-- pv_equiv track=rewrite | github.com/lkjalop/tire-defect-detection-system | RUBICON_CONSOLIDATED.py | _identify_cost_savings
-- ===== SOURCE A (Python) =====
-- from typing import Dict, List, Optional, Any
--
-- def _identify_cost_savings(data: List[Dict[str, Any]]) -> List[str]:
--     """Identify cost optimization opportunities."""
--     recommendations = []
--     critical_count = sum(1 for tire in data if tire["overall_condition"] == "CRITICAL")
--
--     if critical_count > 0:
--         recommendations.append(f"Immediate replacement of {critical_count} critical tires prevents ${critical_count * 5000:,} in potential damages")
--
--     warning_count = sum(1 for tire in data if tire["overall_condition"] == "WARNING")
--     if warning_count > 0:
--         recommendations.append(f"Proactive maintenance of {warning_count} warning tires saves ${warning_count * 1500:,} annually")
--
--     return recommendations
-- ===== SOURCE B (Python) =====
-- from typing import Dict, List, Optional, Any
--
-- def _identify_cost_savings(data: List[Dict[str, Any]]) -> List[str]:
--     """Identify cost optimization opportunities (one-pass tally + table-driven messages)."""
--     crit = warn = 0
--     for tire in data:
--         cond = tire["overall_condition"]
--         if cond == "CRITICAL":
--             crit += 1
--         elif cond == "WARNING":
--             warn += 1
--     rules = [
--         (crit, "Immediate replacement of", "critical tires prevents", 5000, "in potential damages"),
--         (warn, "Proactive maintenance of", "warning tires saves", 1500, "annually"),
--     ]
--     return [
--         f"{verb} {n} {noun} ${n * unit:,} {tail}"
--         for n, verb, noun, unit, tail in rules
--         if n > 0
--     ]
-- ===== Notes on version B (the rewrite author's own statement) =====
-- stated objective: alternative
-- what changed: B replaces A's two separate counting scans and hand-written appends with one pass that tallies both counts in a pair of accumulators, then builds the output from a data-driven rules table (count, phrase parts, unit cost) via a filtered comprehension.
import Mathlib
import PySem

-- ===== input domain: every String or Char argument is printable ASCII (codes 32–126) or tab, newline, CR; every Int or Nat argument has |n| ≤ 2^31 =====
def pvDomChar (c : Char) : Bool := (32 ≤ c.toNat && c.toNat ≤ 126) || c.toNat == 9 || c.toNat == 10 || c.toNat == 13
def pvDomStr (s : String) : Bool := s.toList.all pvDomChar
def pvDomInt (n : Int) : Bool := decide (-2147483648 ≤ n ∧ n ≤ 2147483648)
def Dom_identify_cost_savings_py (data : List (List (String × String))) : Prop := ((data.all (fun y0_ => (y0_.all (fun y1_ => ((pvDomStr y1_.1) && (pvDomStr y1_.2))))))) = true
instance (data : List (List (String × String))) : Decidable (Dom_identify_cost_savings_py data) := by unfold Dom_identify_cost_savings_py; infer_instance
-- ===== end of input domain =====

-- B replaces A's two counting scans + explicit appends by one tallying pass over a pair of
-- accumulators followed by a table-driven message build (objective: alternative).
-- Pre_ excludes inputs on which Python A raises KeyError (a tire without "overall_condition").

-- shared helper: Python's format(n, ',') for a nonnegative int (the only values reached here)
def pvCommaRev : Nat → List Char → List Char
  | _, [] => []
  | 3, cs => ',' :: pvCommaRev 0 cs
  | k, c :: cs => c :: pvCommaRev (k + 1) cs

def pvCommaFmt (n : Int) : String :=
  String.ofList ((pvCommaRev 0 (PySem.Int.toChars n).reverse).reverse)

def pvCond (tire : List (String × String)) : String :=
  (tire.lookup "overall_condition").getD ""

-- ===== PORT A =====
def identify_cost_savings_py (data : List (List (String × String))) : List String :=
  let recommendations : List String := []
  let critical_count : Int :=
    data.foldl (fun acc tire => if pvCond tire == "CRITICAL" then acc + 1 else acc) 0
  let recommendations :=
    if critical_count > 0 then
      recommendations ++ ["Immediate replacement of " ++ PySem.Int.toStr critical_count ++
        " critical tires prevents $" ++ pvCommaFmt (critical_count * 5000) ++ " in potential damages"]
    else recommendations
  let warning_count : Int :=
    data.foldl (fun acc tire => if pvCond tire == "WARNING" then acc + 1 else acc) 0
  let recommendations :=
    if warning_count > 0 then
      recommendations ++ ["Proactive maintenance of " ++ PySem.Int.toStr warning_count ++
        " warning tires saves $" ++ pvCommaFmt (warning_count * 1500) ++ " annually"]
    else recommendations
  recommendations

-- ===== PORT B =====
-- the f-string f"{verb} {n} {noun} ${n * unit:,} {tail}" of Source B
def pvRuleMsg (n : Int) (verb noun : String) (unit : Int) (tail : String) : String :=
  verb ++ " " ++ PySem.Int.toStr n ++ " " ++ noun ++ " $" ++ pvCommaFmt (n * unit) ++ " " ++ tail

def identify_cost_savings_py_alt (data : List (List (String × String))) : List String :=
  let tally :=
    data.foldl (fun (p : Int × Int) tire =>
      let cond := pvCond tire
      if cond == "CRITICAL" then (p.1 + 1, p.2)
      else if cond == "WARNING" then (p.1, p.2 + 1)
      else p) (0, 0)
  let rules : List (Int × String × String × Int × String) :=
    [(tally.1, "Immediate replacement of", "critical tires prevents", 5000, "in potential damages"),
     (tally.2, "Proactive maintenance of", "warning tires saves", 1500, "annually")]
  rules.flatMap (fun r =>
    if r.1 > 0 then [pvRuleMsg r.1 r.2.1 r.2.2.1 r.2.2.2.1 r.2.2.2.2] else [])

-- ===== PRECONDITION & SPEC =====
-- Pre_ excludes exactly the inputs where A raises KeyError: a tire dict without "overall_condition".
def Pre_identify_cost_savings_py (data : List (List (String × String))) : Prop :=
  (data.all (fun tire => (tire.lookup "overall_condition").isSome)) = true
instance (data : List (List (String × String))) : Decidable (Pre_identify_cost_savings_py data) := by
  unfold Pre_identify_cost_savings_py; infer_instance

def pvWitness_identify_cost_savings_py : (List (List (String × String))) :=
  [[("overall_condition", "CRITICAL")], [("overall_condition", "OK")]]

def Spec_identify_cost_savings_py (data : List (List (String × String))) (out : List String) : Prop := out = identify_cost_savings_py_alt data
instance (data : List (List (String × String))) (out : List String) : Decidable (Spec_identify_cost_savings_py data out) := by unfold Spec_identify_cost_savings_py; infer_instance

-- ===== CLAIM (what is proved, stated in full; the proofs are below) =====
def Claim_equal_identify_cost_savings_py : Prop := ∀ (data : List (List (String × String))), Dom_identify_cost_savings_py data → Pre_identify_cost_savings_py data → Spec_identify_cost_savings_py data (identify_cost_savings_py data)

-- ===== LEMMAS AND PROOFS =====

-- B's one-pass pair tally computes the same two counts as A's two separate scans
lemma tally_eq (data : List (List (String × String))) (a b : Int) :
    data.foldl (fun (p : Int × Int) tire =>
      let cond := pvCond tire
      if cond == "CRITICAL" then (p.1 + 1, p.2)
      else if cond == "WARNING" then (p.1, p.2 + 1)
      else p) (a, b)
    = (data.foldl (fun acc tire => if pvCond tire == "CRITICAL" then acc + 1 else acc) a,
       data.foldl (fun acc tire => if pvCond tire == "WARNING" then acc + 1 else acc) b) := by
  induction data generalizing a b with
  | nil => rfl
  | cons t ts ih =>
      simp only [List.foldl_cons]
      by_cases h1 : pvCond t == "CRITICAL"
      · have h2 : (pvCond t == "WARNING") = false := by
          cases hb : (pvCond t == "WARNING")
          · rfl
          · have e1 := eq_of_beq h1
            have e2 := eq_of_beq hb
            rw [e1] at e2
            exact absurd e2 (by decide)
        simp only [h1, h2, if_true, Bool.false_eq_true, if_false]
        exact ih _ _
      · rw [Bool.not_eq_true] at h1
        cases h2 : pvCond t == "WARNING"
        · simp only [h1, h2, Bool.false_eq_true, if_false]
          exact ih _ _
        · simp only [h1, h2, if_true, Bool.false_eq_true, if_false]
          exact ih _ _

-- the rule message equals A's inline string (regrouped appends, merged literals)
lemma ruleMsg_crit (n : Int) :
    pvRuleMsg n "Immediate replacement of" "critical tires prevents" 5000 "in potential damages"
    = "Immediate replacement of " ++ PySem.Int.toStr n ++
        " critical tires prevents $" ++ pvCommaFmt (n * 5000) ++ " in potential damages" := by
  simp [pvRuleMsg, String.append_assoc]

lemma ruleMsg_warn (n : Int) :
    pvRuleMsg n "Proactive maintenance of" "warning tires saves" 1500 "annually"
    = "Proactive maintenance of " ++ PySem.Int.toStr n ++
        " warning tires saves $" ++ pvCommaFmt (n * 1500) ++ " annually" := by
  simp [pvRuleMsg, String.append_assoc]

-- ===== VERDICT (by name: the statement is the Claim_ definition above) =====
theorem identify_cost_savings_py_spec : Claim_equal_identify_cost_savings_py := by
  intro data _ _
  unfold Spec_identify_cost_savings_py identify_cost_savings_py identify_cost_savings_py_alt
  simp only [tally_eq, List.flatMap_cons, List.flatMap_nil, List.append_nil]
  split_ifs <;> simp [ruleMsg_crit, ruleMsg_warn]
▬▬▬▬▬▬▬▬▬▬
# WHAT YOU SHOULD DO
Scan the records above for the lines holding "-- Pre_ excludes inputs" and "if warning_count > 0 then". Transcribe those two and every line between them word for word, and no others.

# ANSWER TO THIS EXERCISE
-- Pre_ excludes inputs on which Python A raises KeyError (a tire without "overall_condition").

-- shared helper: Python's format(n, ',') for a nonnegative int (the only values reached here)
def pvCommaRev : Nat → List Char → List Char
  | _, [] => []
  | 3, cs => ',' :: pvCommaRev 0 cs
  | k, c :: cs => c :: pvCommaRev (k + 1) cs

def pvCommaFmt (n : Int) : String :=
  String.ofList ((pvCommaRev 0 (PySem.Int.toChars n).reverse).reverse)

def pvCond (tire : List (String × String)) : String :=
  (tire.lookup "overall_condition").getD ""

-- ===== PORT A =====
def identify_cost_savings_py (data : List (List (String × String))) : List String :=
  let recommendations : List String := []
  let critical_count : Int :=
    data.foldl (fun acc tire => if pvCond tire == "CRITICAL" then acc + 1 else acc) 0
  let recommendations :=
    if critical_count > 0 then
      recommendations ++ ["Immediate replacement of " ++ PySem.Int.toStr critical_count ++
        " critical tires prevents $" ++ pvCommaFmt (critical_count * 5000) ++ " in potential damages"]
    else recommendations
  let warning_count : Int :=
    data.foldl (fun acc tire => if pvCond tire == "WARNING" then acc + 1 else acc) 0
  let recommendations :=
    if warning_count > 0 then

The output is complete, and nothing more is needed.